Sanskrit Computing Research


"If you don't need a new technique,
what you're saying is probably not new."
-- Philip Glass


Introduction

Despite strong end-user communities and scholarly interest, electronic resources for Indo-Tibetan research have remained scarse for a variety of reasons. Consequently, the compilation of large e-text corpora and lexical resources has lagged behind other language groups.

Two key areas that I have devoted time to in an effort to overcome these lacunae are: Devanagari and Tibetan OCR, and Sanskrit-Tibetan lexicon construction. I have discussed some of my work in these areas, below.

Devanagari OCR

Because Indo-Tibetan Buddhist religion and philosophy is heavily textually grounded, a key resource in contemporary research is searchable e-text. While there are several on-going efforts to manually key Tibetan and Sanskrit texts, "Optical Character Recognition" (OCR) technology for Tibetan and Devanagari scripts has lagged behind in this field. To this end, I have been training commercially available software (ABBYY FineReader) at the task of Devanagari OCR for several years (and hope to train the software for Tibetan in the future).

The end result of this effort has been a system that offers 90-95% accuracy (testing and evaluation is still on-going) at the task of Devanagari OCR, producing Unicode e-text. Although the software has certain systemic weaknesses, it is hoped that these issues will be resolved in a future version of the program, thereby improving the accuracy. Nonetheless, in the meantime, the system offers a viable means of rapidly producing Sanskrit e–text for research purposes.

After some additional training, it is my intention to make the recognition files freely available to scholars and researchers.

Tibetan-Sanskrit Lexicons

While many key dictionaries for Sanskrit and Tibetan have been published over the past 150 years, migration of these resources into an electronic environment has been slow.

Working in conjunction with Robert Chilton of the Asian Classics Input Project (ACIP), I have been working on processing one of these resources, Lokesh Chandra's Tibetan-Sanskrit Dictionary, for import into an electronic lexicon for both general reference purposes and the refinement of a larger Tibetan Machine Translation lexicon (a subset of this data has been published in: A Tibetan Verb Lexicon).

Lokesh Chandra's original dictionary has been scanned, and also electronically keyed by ACIP staff.
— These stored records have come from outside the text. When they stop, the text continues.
-- pv_equiv track=rewrite | github.com/KwonTaeyong/Python_v7 | learning39.py | solution
-- ===== SOURCE A (Python) =====
-- def solution(n, cores):
--     if n <= len(cores):
--         return n  # 처음 n개는 코어 순서대로 할당됨
--
--     def count_jobs_done(time):
--         # 주어진 시간까지 처리된 총 작업 수
--         return sum((time // core) + 1 for core in cores)
--
--     left = 0
--     right = max(cores) * n
--     time_point = 0
--
--     while left <= right:
--         mid = (left + right) // 2
--         total = count_jobs_done(mid)
--         if total >= n:
--             time_point = mid
--             right = mid - 1
--         else:
--             left = mid + 1
--
--     # time_point 시점 이전까지 처리된 작업 수
--     work_done_before = sum((time_point - 1) // core + 1 for core in cores)
--     remaining = n - work_done_before
--
--     for idx, core in enumerate(cores):
--         if time_point % core == 0:
--             remaining -= 1
--             if remaining == 0:
--                 return idx + 1  # 코어 번호는 1부터 시작
-- ===== SOURCE B (Python) =====
-- def solution(n, cores):
--     m = len(cores)
--     if n <= m:
--         return n  # first n jobs go to cores in order
--     N = n - m  # jobs handed out after time 0
--     # exact harmonic bounds: with H = sum(1/c) (as the fraction W/D),
--     # S(t) = sum(t//c) satisfies t*H - m < S(t) <= t*H, so the time T of the
--     # N-th post-zero hand-out lies in [ceil(N/H), ceil((N+m)/H)]
--     D = 1
--     for c in cores:
--         D *= c
--     W = sum(D // c for c in cores)
--     lo = (N * D + W - 1) // W
--     hi = ((N + m) * D + W - 1) // W
--     # T is a multiple of some core, and it is the unique candidate in [lo, hi]
--     # whose running totals straddle N: scan the few candidates directly
--     T = hi
--     for t in (c * k for c in cores
--               for k in range((lo + c - 1) // c, hi // c + 1)):
--         if sum(t // c for c in cores) >= N and sum((t - 1) // c for c in cores) < N:
--             T = t
--             break
--     # award the cores finishing at T in core order, counting up to n
--     done = m + sum((T - 1) // c for c in cores)
--     for i, c in enumerate(cores):
--         if T % c == 0:
--             done += 1
--             if done == n:
--                 return i + 1
-- ===== Notes on version B (the rewrite author's own statement) =====
-- stated objective: alternative
-- what changed: Removes the binary search over time entirely: exact rational harmonic bounds (over the common denominator prod(cores)) pin the hand-out time of the nth job into a window containing only a handful of core-multiples, which are scanned directly for the unique candidate whose running totals straddle the target count, followed by a count-up scan over the cores.
-- outside the precondition, e.g. on solution(3, [-3, -2]): A returns 1, B returns None
import Mathlib
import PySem

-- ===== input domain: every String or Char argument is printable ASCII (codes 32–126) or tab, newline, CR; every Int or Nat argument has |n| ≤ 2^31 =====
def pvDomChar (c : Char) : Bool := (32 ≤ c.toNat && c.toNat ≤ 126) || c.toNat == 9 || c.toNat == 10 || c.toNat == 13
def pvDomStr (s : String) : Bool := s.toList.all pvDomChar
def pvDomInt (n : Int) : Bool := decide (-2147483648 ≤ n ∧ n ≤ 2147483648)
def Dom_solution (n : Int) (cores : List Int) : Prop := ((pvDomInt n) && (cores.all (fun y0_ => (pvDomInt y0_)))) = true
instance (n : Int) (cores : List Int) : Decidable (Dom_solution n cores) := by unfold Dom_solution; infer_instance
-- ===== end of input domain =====

-- B removes A's binary search over time: exact harmonic bounds pin the nth hand-out time into a small window of core-multiples, scanned directly for the unique straddling candidate (alternative algorithm, similar cost).


-- ===== PORT A =====
-- count_jobs_done(time) = sum((time // core) + 1 for core in cores)
def countJobs (cores : List Int) (time : Int) : Int :=
  (cores.map (fun core => PySem.Int.floordiv time core + 1)).sum

-- the `while left <= right` binary search (state: left, right, time_point)
def bsearch (n : Int) (cores : List Int) (left right tp : Int) : Int :=
  if left ≤ right then
    let mid := PySem.Int.floordiv (left + right) 2
    if n ≤ countJobs cores mid then
      bsearch n cores left (mid - 1) mid
    else
      bsearch n cores (mid + 1) right tp
  else tp
termination_by (right + 1 - left).toNat
decreasing_by
  · have h := PySem.Int.floordiv_two_mid_bounds (show left ≤ right by omega)
    omega
  · have h := PySem.Int.floordiv_two_mid_bounds (show left ≤ right by omega)
    omega

-- the final `for idx, core in enumerate(cores)` scan (remaining counts down)
def pickA (t : Int) : Int → Int → List Int → Int
  | _, _, [] => 0  -- Python falls off the loop and returns None here; Pre_ excludes such inputs
  | remaining, idx, core :: rest =>
    if PySem.Int.mod t core = 0 then
      if remaining - 1 = 0 then idx + 1
      else pickA t (remaining - 1) (idx + 1) rest
    else pickA t remaining (idx + 1) rest

def solution (n : Int) (cores : List Int) : Int :=
  if n ≤ (cores.length : Int) then n
  else
    match PySem.List.max? cores id with
    | none => 0  -- Python: max([]) raises ValueError; Pre_ excludes
    | some mx =>
      let tp := bsearch n cores 0 (mx * n) 0
      let wdb := (cores.map (fun core => PySem.Int.floordiv (tp - 1) core + 1)).sum
      pickA tp (n - wdb) 0 cores

-- ===== PORT B =====
-- sum(t // c for c in cores): the number of post-time-0 hand-outs up to time t
def jobsBy (cores : List Int) (t : Int) : Int :=
  (cores.map (fun c => PySem.Int.floordiv t c)).sum

-- the `for t in (...): if sum(..) >= N and sum(..) < N: T = t; break` scan (T = hi if never hit)
def findT (cores : List Int) (N hi : Int) : List Int → Int
  | [] => hi
  | t :: ts =>
    if N ≤ jobsBy cores t ∧ jobsBy cores (t - 1) < N then t
    else findT cores N hi ts

-- the final `for i, c in enumerate(cores)` scan: award finishers in order, done counts UP
def scanTick (n t : Int) : Int → Int → List Int → Option Int × Int
  | _, done, [] => (none, done)
  | idx, done, c :: rest =>
    if PySem.Int.mod t c = 0 then
      if done + 1 = n then (some (idx + 1), done + 1)
      else scanTick n t (idx + 1) (done + 1) rest
    else scanTick n t (idx + 1) done rest

def solution_alt (n : Int) (cores : List Int) : Int :=
  if n ≤ (cores.length : Int) then n
  else
    let m : Int := (cores.length : Int)
    let N := n - m
    let D := cores.foldl (fun acc c => acc * c) 1
    let W := (cores.map (fun c => PySem.Int.floordiv D c)).sum
    let lo := PySem.Int.floordiv (N * D + W - 1) W
    let hi := PySem.Int.floordiv ((N + m) * D + W - 1) W
    let T := findT cores N hi (cores.flatMap (fun c =>
      (PySem.List.pyRange (PySem.Int.floordiv (lo + c - 1) c)
        (PySem.Int.floordiv hi c + 1) 1).map (fun k => c * k)))
    let done1 := m + jobsBy cores (T - 1)
    match scanTick n T 0 done1 cores with
    | (some ans, _) => ans
    | (none, _) => 0  -- Python falls off the loop and returns None; Pre_ excludes

-- ===== PRECONDITION & SPEC =====
-- Pre_ excludes, when there are more jobs than cores, the empty core list (A raises ValueError),
-- a core of 0 (A raises ZeroDivisionError) and negative core periods: negative job durations are
-- outside the natural domain — A's value there is an accident of the never-entered binary search
-- and B's empty candidate window returns no value there.
def Pre_solution (n : Int) (cores : List Int) : Prop :=
  n ≤ (cores.length : Int) ∨ (cores ≠ [] ∧ ∀ c ∈ cores, 0 < c)
instance (n : Int) (cores : List Int) : Decidable (Pre_solution n cores) := by unfold Pre_solution; infer_instance

def pvWitness_solution : Int × List Int := (7, [2, 3])

def Spec_solution (n : Int) (cores : List Int) (out : Int) : Prop := out = solution_alt n cores
instance (n : Int) (cores : List Int) (out : Int) : Decidable (Spec_solution n cores out) := by unfold Spec_solution; infer_instance

-- ===== CLAIM (what is proved, stated in full; the proofs are below) =====
def Claim_equal_solution : Prop := ∀ (n : Int) (cores : List Int), Dom_solution n cores → Pre_solution n cores → Spec_solution n cores (solution n cores)

-- ===== LEMMAS AND PROOFS =====
-- number of cores finishing a job exactly at time t
def divCount (cores : List Int) (t : Int) : Int :=
  (cores.countP (fun c => decide (PySem.Int.mod t c = 0)) : Int)
-- pv_equiv track=rewrite | github.com/leric32/slot_game-SUMA_hackathon | RTP_calc/rtp_freq.py | generateMatrices
-- ===== SOURCE A (Python) =====
-- tracks = [
--     [0, 0, 3, 4, 5, 2, 4, 1, 5, 5, 3, 1, 2, 5, 8, 3, 4, 5, 2, 2, 9, 4, 5, 3, 4],
--     [0, 0, 5, 4, 2, 3, 5, 1, 1, 4, 3, 5, 2, 3, 4, 3, 5, 2, 8, 1, 4, 5, 3, 4, 3],
--     [0, 0, 4, 3, 4, 5, 5, 3, 1, 5, 2, 5, 1, 5, 8, 4, 5, 10, 4, 2, 5, 4, 5, 4, 4],
--     [0, 0, 4, 4, 5, 4, 5, 2, 1, 5, 2, 5, 3, 3, 4, 8, 5, 4, 2, 3, 5, 4, 5, 2, 3]
-- ];
--
-- def generateMatrices(tracks):
--     matrices = [];
--     for line0 in range(len(tracks[0])):
--         for line1 in range(len(tracks[1])):
--             for line2 in range(len(tracks[2])):
--                 for line3 in range(len(tracks[3])):
--                     matrix = [];
--                     if(line0 > len(tracks[0]) - 4):
--                         matrix.append(tracks[0][line0:] + tracks[0][: 4 - len(tracks[0]) + line0]);
--                     else:
--                         matrix.append(tracks[0][line0 : line0 + 4]);
--
--                     if (line1 > len(tracks[1]) - 4):
--                         matrix.append(tracks[1][line1:] + tracks[1][: 4 - len(tracks[1]) + line1]);
--                     else:
--                         matrix.append(tracks[1][line1: line1 + 4]);
--
--                     if (line2 > len(tracks[2]) - 4):
--                         matrix.append(tracks[2][line2:] + tracks[2][: 4 - len(tracks[2]) + line2]);
--                     else:
--                         matrix.append(tracks[2][line2: line2 + 4]);
--
--                     if (line3 > len(tracks[3]) - 4):
--                         matrix.append(tracks[3][line3:] + tracks[3][: 4 - len(tracks[3]) + line3]);
--                     else:
--                         matrix.append(tracks[3][line3: line3 + 4]);
--
--                     matrices.append(matrix);
--     return matrices;
--
-- matrices = generateMatrices(tracks);
-- ===== SOURCE B (Python) =====
-- def generateMatrices(tracks):
--     # window table per track: rotate-then-truncate replaces the conditional wrap slices
--     ws = [[(t[i:] + t)[:4] for i in range(len(t))] for t in tracks[:4]]
--     total = 1
--     for w in ws:
--         total *= len(w)
--     matrices = []
--     for idx in range(total):
--         rem = idx
--         matrix = []
--         for w in reversed(ws):
--             rem, r = divmod(rem, len(w))
--             matrix.append(w[r])
--         matrix.reverse()
--         matrices.append(matrix)
--     return matrices
-- ===== Notes on version B (the rewrite author's own statement) =====
-- stated objective: alternative
-- what changed: B replaces the four nested loops with conditional wrap slices by a single flat loop over range(n0*n1*n2*n3) that decodes each index into four window positions with divmod, and computes each window by the rotate-then-truncate trick (t[i:]+t)[:4] instead of the two-branch slice arithmetic.
-- outside the precondition, e.g. on generateMatrices([[1], [2]]): A raises IndexError, B returns [[[1, 1], [2, 2]]]
import Mathlib
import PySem

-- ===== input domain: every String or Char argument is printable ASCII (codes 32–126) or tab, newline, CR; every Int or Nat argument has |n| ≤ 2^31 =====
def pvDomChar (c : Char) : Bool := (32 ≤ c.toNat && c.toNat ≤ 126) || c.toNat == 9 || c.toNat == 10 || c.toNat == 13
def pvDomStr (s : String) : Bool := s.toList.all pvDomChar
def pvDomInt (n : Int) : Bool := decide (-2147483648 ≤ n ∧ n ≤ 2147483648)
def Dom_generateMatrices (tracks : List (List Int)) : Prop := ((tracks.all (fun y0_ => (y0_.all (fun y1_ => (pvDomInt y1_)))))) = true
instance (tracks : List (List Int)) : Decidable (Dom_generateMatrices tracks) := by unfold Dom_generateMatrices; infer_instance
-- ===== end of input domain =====

-- B replaces the four nested loops by one flat loop over range(n0*n1*n2*n3) that decodes each
-- index with divmod, and computes each window as (t[i:]+t)[:4] instead of two-branch wrap
-- slices (objective: alternative; same asymptotic cost).

-- ===== PORT A =====
-- literal transliteration: four nested loops, recomputing each conditional slice expression inside the innermost body
def generateMatrices (tracks : List (List Int)) : List (List (List Int)) :=
  let t0 := PySem.List.pyGetD tracks 0 []
  let t1 := PySem.List.pyGetD tracks 1 []
  let t2 := PySem.List.pyGetD tracks 2 []
  let t3 := PySem.List.pyGetD tracks 3 []
  (PySem.List.pyRange 0 (t0.length : Int) 1).foldl (fun acc0 line0 =>
    (PySem.List.pyRange 0 (t1.length : Int) 1).foldl (fun acc1 line1 =>
      (PySem.List.pyRange 0 (t2.length : Int) 1).foldl (fun acc2 line2 =>
        (PySem.List.pyRange 0 (t3.length : Int) 1).foldl (fun acc3 line3 =>
          acc3 ++ [[
            (if line0 > (t0.length : Int) - 4 then
              PySem.List.slice t0 (some line0) none ++ PySem.List.slice t0 none (some (4 - (t0.length : Int) + line0))
            else PySem.List.slice t0 (some line0) (some (line0 + 4))),
            (if line1 > (t1.length : Int) - 4 then
              PySem.List.slice t1 (some line1) none ++ PySem.List.slice t1 none (some (4 - (t1.length : Int) + line1))
            else PySem.List.slice t1 (some line1) (some (line1 + 4))),
            (if line2 > (t2.length : Int) - 4 then
              PySem.List.slice t2 (some line2) none ++ PySem.List.slice t2 none (some (4 - (t2.length : Int) + line2))
            else PySem.List.slice t2 (some line2) (some (line2 + 4))),
            (if line3 > (t3.length : Int) - 4 then
              PySem.List.slice t3 (some line3) none ++ PySem.List.slice t3 none (some (4 - (t3.length : Int) + line3))
            else PySem.List.slice t3 (some line3) (some (line3 + 4)))]]) acc2) acc1) acc0) []

-- ===== PORT B =====
-- (t[i:] + t)[:4]  — the rotate-then-truncate window of Source B
def pvRotW (t : List Int) (i : Int) : List Int :=
  PySem.List.slice (PySem.List.slice t (some i) none ++ t) none (some 4)

def generateMatrices_alt (tracks : List (List Int)) : List (List (List Int)) :=
  let ws := (PySem.List.slice tracks none (some 4)).map
    (fun t => (PySem.List.pyRange 0 (t.length : Int) 1).map (pvRotW t))
  let total := ws.foldl (fun acc w => acc * (w.length : Int)) 1
  (PySem.List.pyRange 0 total 1).foldl (fun matrices idx =>
    let p := ws.reverse.foldl
      (fun (p : Int × List (List Int)) w =>
        (PySem.Int.floordiv p.1 (w.length : Int),
         p.2 ++ [PySem.List.pyGetD w (PySem.Int.mod p.1 (w.length : Int)) []]))
      (idx, ([] : List (List Int)))
    matrices ++ [p.2.reverse]) []
-- pv_equiv track=rewrite | github.com/WeStillDontKnowTheAlgorithmWeSawThatDay/AlgorithmStudyOfDestruction | 3주차/신고_결과_받기_베베.py | solution
-- ===== SOURCE A (Python) =====
-- def solution(id_list: list, report: list, k: int):
--     unique_report = list(set(report))
--
--     # 유저별 신고한 아이디
--     reporting_user_list = {}
--
--     # 유져별 신고 당한 횟수
--     reported_user_list = {}
--
--     for id in id_list:
--         reporting_user_list[id] = []
--
--     for id in id_list:
--         reported_user_list[id] = 0
--
--     for user_report_info in unique_report:
--         infos = user_report_info.split()
--         reporting_user = infos[0]
--         reported_user = infos[1]
--
--         reporting_user_list[reporting_user].append(reported_user)
--         reported_user_list[reported_user] += 1
--
--     answer = []
--     for i in id_list:
--         result = 0
--         for u in reporting_user_list[i]:
--             if reported_user_list[u] >= k:
--                 result += 1
--         answer.append(result)
--     return answer
-- ===== SOURCE B (Python) =====
-- def solution(id_list: list, report: list, k: int):
--     # Push-style: count reports per target once, then push +1 to each reporter
--     # of a banned target while scanning the distinct reports a single time.
--     uniq = set(report)
--
--     cnt = {}  # times each user was reported (distinct report strings)
--     for r in uniq:
--         t = r.split()[1]
--         cnt[t] = cnt.get(t, 0) + 1
--
--     ans = {i: 0 for i in id_list}
--     for r in uniq:
--         p = r.split()
--         if cnt.get(p[1], 0) >= k:
--             ans[p[0]] += 1
--
--     return [ans[i] for i in id_list]
-- ===== Notes on version B (the rewrite author's own statement) =====
-- stated objective: simpler
-- what changed: Replaces A's per-user adjacency-list dict and nested pull loop (for each id, scan its reported list against a count dict) with a single push pass: build one count dict over the distinct reports, then increment a per-reporter answer map once per distinct report whose target reached k, and read the map out in id_list order.
import Mathlib
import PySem

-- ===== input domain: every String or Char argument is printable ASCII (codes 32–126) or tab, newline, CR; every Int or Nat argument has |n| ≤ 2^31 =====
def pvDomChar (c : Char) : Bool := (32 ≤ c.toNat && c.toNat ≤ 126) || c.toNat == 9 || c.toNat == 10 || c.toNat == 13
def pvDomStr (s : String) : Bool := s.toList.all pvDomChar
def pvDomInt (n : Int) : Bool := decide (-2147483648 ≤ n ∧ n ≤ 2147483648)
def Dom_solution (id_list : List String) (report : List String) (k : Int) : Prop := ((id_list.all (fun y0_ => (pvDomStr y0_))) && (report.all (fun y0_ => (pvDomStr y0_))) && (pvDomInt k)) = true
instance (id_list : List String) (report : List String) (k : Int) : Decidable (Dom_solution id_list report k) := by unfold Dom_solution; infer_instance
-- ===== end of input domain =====

set_option maxRecDepth 4096

-- B replaces A's per-user adjacency lists + nested pull loop by a single push pass over the
-- distinct reports with one count dict and one answer dict (objective: simpler decomposition).

-- ===== PORT A =====
def solution (id_list : List String) (report : List String) (k : Int) : List Int :=
  let unique_report : List String := PySem.Set.ofList report
  let reporting0 : PySem.Dict String (List String) :=
    id_list.foldl (fun d id => d.insert id []) PySem.Dict.empty
  let reported0 : PySem.Dict String Int :=
    id_list.foldl (fun d id => d.insert id 0) PySem.Dict.empty
  -- d[x].append(y) / d[x] += 1 raise KeyError on a missing key; Pre_ keeps every key
  -- present, where Dict.modify with the unused default computes exactly the Python.
  let st :=
    unique_report.foldl
      (fun (st : PySem.Dict String (List String) × PySem.Dict String Int) info =>
        (st.1.modify (PySem.List.pyGetD (PySem.Str.split₀ info) 0 "") []
            (· ++ [PySem.List.pyGetD (PySem.Str.split₀ info) 1 ""]),
         st.2.modify (PySem.List.pyGetD (PySem.Str.split₀ info) 1 "") 0 (· + 1)))
      (reporting0, reported0)
  id_list.foldl
    (fun answer i =>
      answer ++ [(st.1.getD i []).foldl
        (fun result u => if st.2.getD u 0 ≥ k then result + 1 else result) (0 : Int)])
    []

-- ===== PORT B =====
def solution_alt (id_list : List String) (report : List String) (k : Int) : List Int :=
  let uniq : List String := PySem.Set.ofList report
  let cnt : PySem.Dict String Int :=
    uniq.foldl
      (fun d r => d.insert (PySem.List.pyGetD (PySem.Str.split₀ r) 1 "")
        (d.getD (PySem.List.pyGetD (PySem.Str.split₀ r) 1 "") 0 + 1))
      PySem.Dict.empty
  let ans0 : PySem.Dict String Int :=
    id_list.foldl (fun d i => d.insert i 0) PySem.Dict.empty
  -- ans[p[0]] += 1 raises KeyError on a missing key; Pre_ keeps p[0] ∈ id_list, where
  -- insert (getD + 1) computes exactly the Python.
  let ans : PySem.Dict String Int :=
    uniq.foldl
      (fun d r =>
        if cnt.getD (PySem.List.pyGetD (PySem.Str.split₀ r) 1 "") 0 ≥ k then
          d.insert (PySem.List.pyGetD (PySem.Str.split₀ r) 0 "")
            (d.getD (PySem.List.pyGetD (PySem.Str.split₀ r) 0 "") 0 + 1)
        else d)
      ans0
  id_list.map (fun i => ans.getD i 0)

-- ===== PRECONDITION & SPEC =====
-- Pre_ excludes exactly the inputs where Python A raises: a report entry with fewer than
-- two whitespace-separated tokens (IndexError) or whose reporter/reported id is not in
-- id_list (KeyError).
def Pre_solution (id_list : List String) (report : List String) (k : Int) : Prop :=
  ∀ r ∈ report, 2 ≤ (PySem.Str.split₀ r).length ∧
    (PySem.Str.split₀ r).getD 0 "" ∈ id_list ∧ (PySem.Str.split₀ r).getD 1 "" ∈ id_list
instance (id_list : List String) (report : List String) (k : Int) : Decidable (Pre_solution id_list report k) := by unfold Pre_solution; infer_instance

def pvWitness_solution : List String × List String × Int := (["muzi", "frodo"], ["muzi frodo", "frodo muzi"], 1)

def Spec_solution (id_list : List String) (report : List String) (k : Int) (out : List Int) : Prop := out = solution_alt id_list report k
instance (id_list : List String) (report : List String) (k : Int) (out : List Int) : Decidable (Spec_solution id_list report k out) := by unfold Spec_solution; infer_instance

-- ===== CLAIM (what is proved, stated in full; the proofs are below) =====
def Claim_equal_solution : Prop := ∀ (id_list : List String) (report : List String) (k : Int), Dom_solution id_list report k → Pre_solution id_list report k → Spec_solution id_list report k (solution id_list report k)

-- ===== LEMMAS AND PROOFS =====

-- first token / second token of a report line
def pvTok0 (r : String) : String := PySem.List.pyGetD (PySem.Str.split₀ r) 0 ""
def pvTok1 (r : String) : String := PySem.List.pyGetD (PySem.Str.split₀ r) 1 ""

-- a fold inserting the constant 0 never changes any getD-with-default-0 value
theorem pv_getD_insert_zero (l : List String) (v : String) :
    ∀ d : PySem.Dict String Int, d.getD v 0 = 0 →
      (l.foldl (fun d i => d.insert i 0) d).getD v 0 = 0 := by
  induction l with
  | nil => intro d h; simpa using h
  | cons x xs ih =>
    intro d h
    simp only [List.foldl_cons]
    exact ih _ (by rw [PySem.Dict.getD_insert]; split <;> simp [h])

-- same, inserting the empty list
theorem pv_getD_insert_nil (l : List String) (v : String) :
    ∀ d : PySem.Dict String (List String), d.getD v [] = [] →
      (l.foldl (fun d i => d.insert i ([] : List String)) d).getD v [] = [] := by
  induction l with
  | nil => intro d h; simpa using h
  | cons x xs ih =>
    intro d h
    simp only [List.foldl_cons]
    exact ih _ (by rw [PySem.Dict.getD_insert]; split <;> simp [h])

-- B's guarded increment loop counts, per id, the admissible report lines
theorem pv_getD_ans (cnt : PySem.Dict String Int) (k : Int) (i : String) (L : List String) :
    ∀ d : PySem.Dict String Int,
      (L.foldl
        (fun d r =>
          if cnt.getD (PySem.List.pyGetD (PySem.Str.split₀ r) 1 "") 0 ≥ k then
            d.insert (PySem.List.pyGetD (PySem.Str.split₀ r) 0 "")
              (d.getD (PySem.List.pyGetD (PySem.Str.split₀ r) 0 "") 0 + 1)
          else d) d).getD i 0
      = d.getD i 0 +
        (L.countP (fun r => decide (cnt.getD (pvTok1 r) 0 ≥ k) && (pvTok0 r == i)) : Int) := by
  induction L with
  | nil => intro d; simp
  | cons r L ih =>
    intro d
    simp only [List.foldl_cons, List.countP_cons]
    by_cases hc : cnt.getD (PySem.List.pyGetD (PySem.Str.split₀ r) 1 "") 0 ≥ k
    · rw [if_pos hc, ih, PySem.Dict.getD_insert]
      by_cases hi : i = PySem.List.pyGetD (PySem.Str.split₀ r) 0 ""
      · simp only [pvTok0, pvTok1, hi, hc, decide_true, Bool.true_and,
          beq_self_eq_true, if_true]
        push_cast
        ring
      · have hb : (PySem.List.pyGetD (PySem.Str.split₀ r) 0 "" == i) = false :=
          beq_eq_false_iff_ne.mpr (Ne.symm hi)
        rw [if_neg hi]
        simp [pvTok0, pvTok1, hb]
    · rw [if_neg hc, ih]
      simp [pvTok0, pvTok1, hc]

-- the common value of both reported-count dictionaries
theorem pv_cnt_eq (L : List String) (v : String)
    (d : PySem.Dict String Int) (hd : d.getD v 0 = 0) :
    (L.foldl (fun d r => d.modify (PySem.List.pyGetD (PySem.Str.split₀ r) 1 "") 0 (· + 1)) d).getD v 0
      = ((L.map pvTok1).count v : Int) := by
  have h := PySem.Dict.getD_foldl_modify_add_one (l := L.map pvTok1) (d := d) (v := v)
  rw [List.foldl_map] at h
  simpa [pvTok1, hd] using h

theorem pv_cntB_eq (L : List String) (v : String) :
    (L.foldl
      (fun d r => d.insert (PySem.List.pyGetD (PySem.Str.split₀ r) 1 "")
        (d.getD (PySem.List.pyGetD (PySem.Str.split₀ r) 1 "") 0 + 1))
      PySem.Dict.empty).getD v 0 = ((L.map pvTok1).count v : Int) := by
  have h := PySem.Dict.getD_foldl_insert_add_one (l := L.map pvTok1)
    (d := (PySem.Dict.empty : PySem.Dict String Int)) (v := v)
  rw [List.foldl_map] at h
  simpa [pvTok1] using h

-- A's adjacency dict lists, per id, the reported users of its distinct reports
theorem pv_reporting_eq (L : List String) (i : String)
    (d : PySem.Dict String (List String)) (hd : d.getD i [] = []) :
    (L.foldl
      (fun d r => d.modify (PySem.List.pyGetD (PySem.Str.split₀ r) 0 "") []
        (· ++ [PySem.List.pyGetD (PySem.Str.split₀ r) 1 ""])) d).getD i []
      = ((L.map (fun r => (pvTok0 r, pvTok1 r))).filter (fun p => p.1 == i)).map (·.2) := by
  have h := PySem.Dict.getD_foldl_modify_append (l := L.map (fun r => (pvTok0 r, pvTok1 r)))
    (d := d) (c := i)
  rw [List.foldl_map] at h
  simpa [pvTok0, pvTok1, hd] using h

-- ===== VERDICT (by name: the statement is the Claim_ definition above) =====
theorem solution_spec : Claim_equal_solution := by
  intro id_list report k _ _
  unfold Spec_solution solution solution_alt
  simp only []
  rw [PySem.List.foldl_prod_mk
    (f := fun (d : PySem.Dict String (List String)) info =>
      d.modify (PySem.List.pyGetD (PySem.Str.split₀ info) 0 "") []
        (· ++ [PySem.List.pyGetD (PySem.Str.split₀ info) 1 ""]))
    (g := fun (d : PySem.Dict String Int) info =>
      d.modify (PySem.List.pyGetD (PySem.Str.split₀ info) 1 "") 0 (· + 1))]
  rw [PySem.List.foldl_append_singleton_eq_map]
  rw [List.nil_append]
  apply List.map_congr_left
  intro i _
  rw [PySem.List.foldl_ite_add_one]
  rw [pv_reporting_eq _ _ _ (pv_getD_insert_nil id_list i PySem.Dict.empty (by simp))]
  rw [pv_getD_ans]
  rw [pv_getD_insert_zero id_list i PySem.Dict.empty (by simp)]
  rw [List.countP_map, List.countP_filter, List.countP_map]
  simp only [zero_add, Nat.cast_inj]
  apply List.countP_congr
  intro r _
  simp only [Function.comp]
  rw [pv_cnt_eq _ _ _ (pv_getD_insert_zero id_list _ PySem.Dict.empty (by simp)),
    pv_cntB_eq]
I have written a series of post-processing programs to automatically tag the dictionary for importing into a database. Although this work is on-going, a preliminary sample of the resulting data is given below:

  <entry>
    <headword>KA</headword>
  </entry>
         
  <entry>
    <headword>KA</headword>
    <sense>
      <term lang="skt" scr="rom-dev">stambha</term>
      <term lang="skt" scr="rom-tib">STAM BHA</term>
      <citation>
        <citeRef>bo.ca.5.40kha</citeRef>
      </citation>
    </sense>
  </entry>
         
  <entry>
    <headword>KA KA</headword>
    <altheadword>K'A KA</altheadword>
    <sense>
      <term lang="skt" scr="rom-dev">ka#ka</term>
      <term lang="skt" scr="rom-tib">K'A KA</term>
      <citation>
        <citeRef>s*a.da#</citeRef>
      </citation>
    </sense>
  </entry>
         
  <entry>
    <headword>KA KA NI</headword>
    <sense>
      <senseNo>1</senseNo>
      <term lang="skt" scr="rom-dev">kapardaka</term>
      <term lang="skt" scr="rom-tib">KA PAR DA KA</term>
      <citation>
        <citeRef>s*a.da#</citeRef>
      </citation>
    </sense>
    <sense>
      <senseNo>2</senseNo>
      <term lang="skt" scr="rom-dev">ka#kan%i</term>
      <term lang="skt" scr="rom-tib">K'A KA nI</term>
      <citation>
        <citeRef>ma.vyu.9375</citeRef>
      </citation>
      <term lang="skt" scr="rom-dev">ka#kin%i#</term>
      <term lang="skt" scr="rom-tib">K'A KI n'I</term>
      <citation>
        <citeRef>s*a.da#</citeRef>
      </citation>
    </sense>
  </entry>
         

Having secured distribution rights from Lokesh Chandra, it is the intention of ACIP to distribute this data (in both romanization and Unicode script) for the benefit of the research community.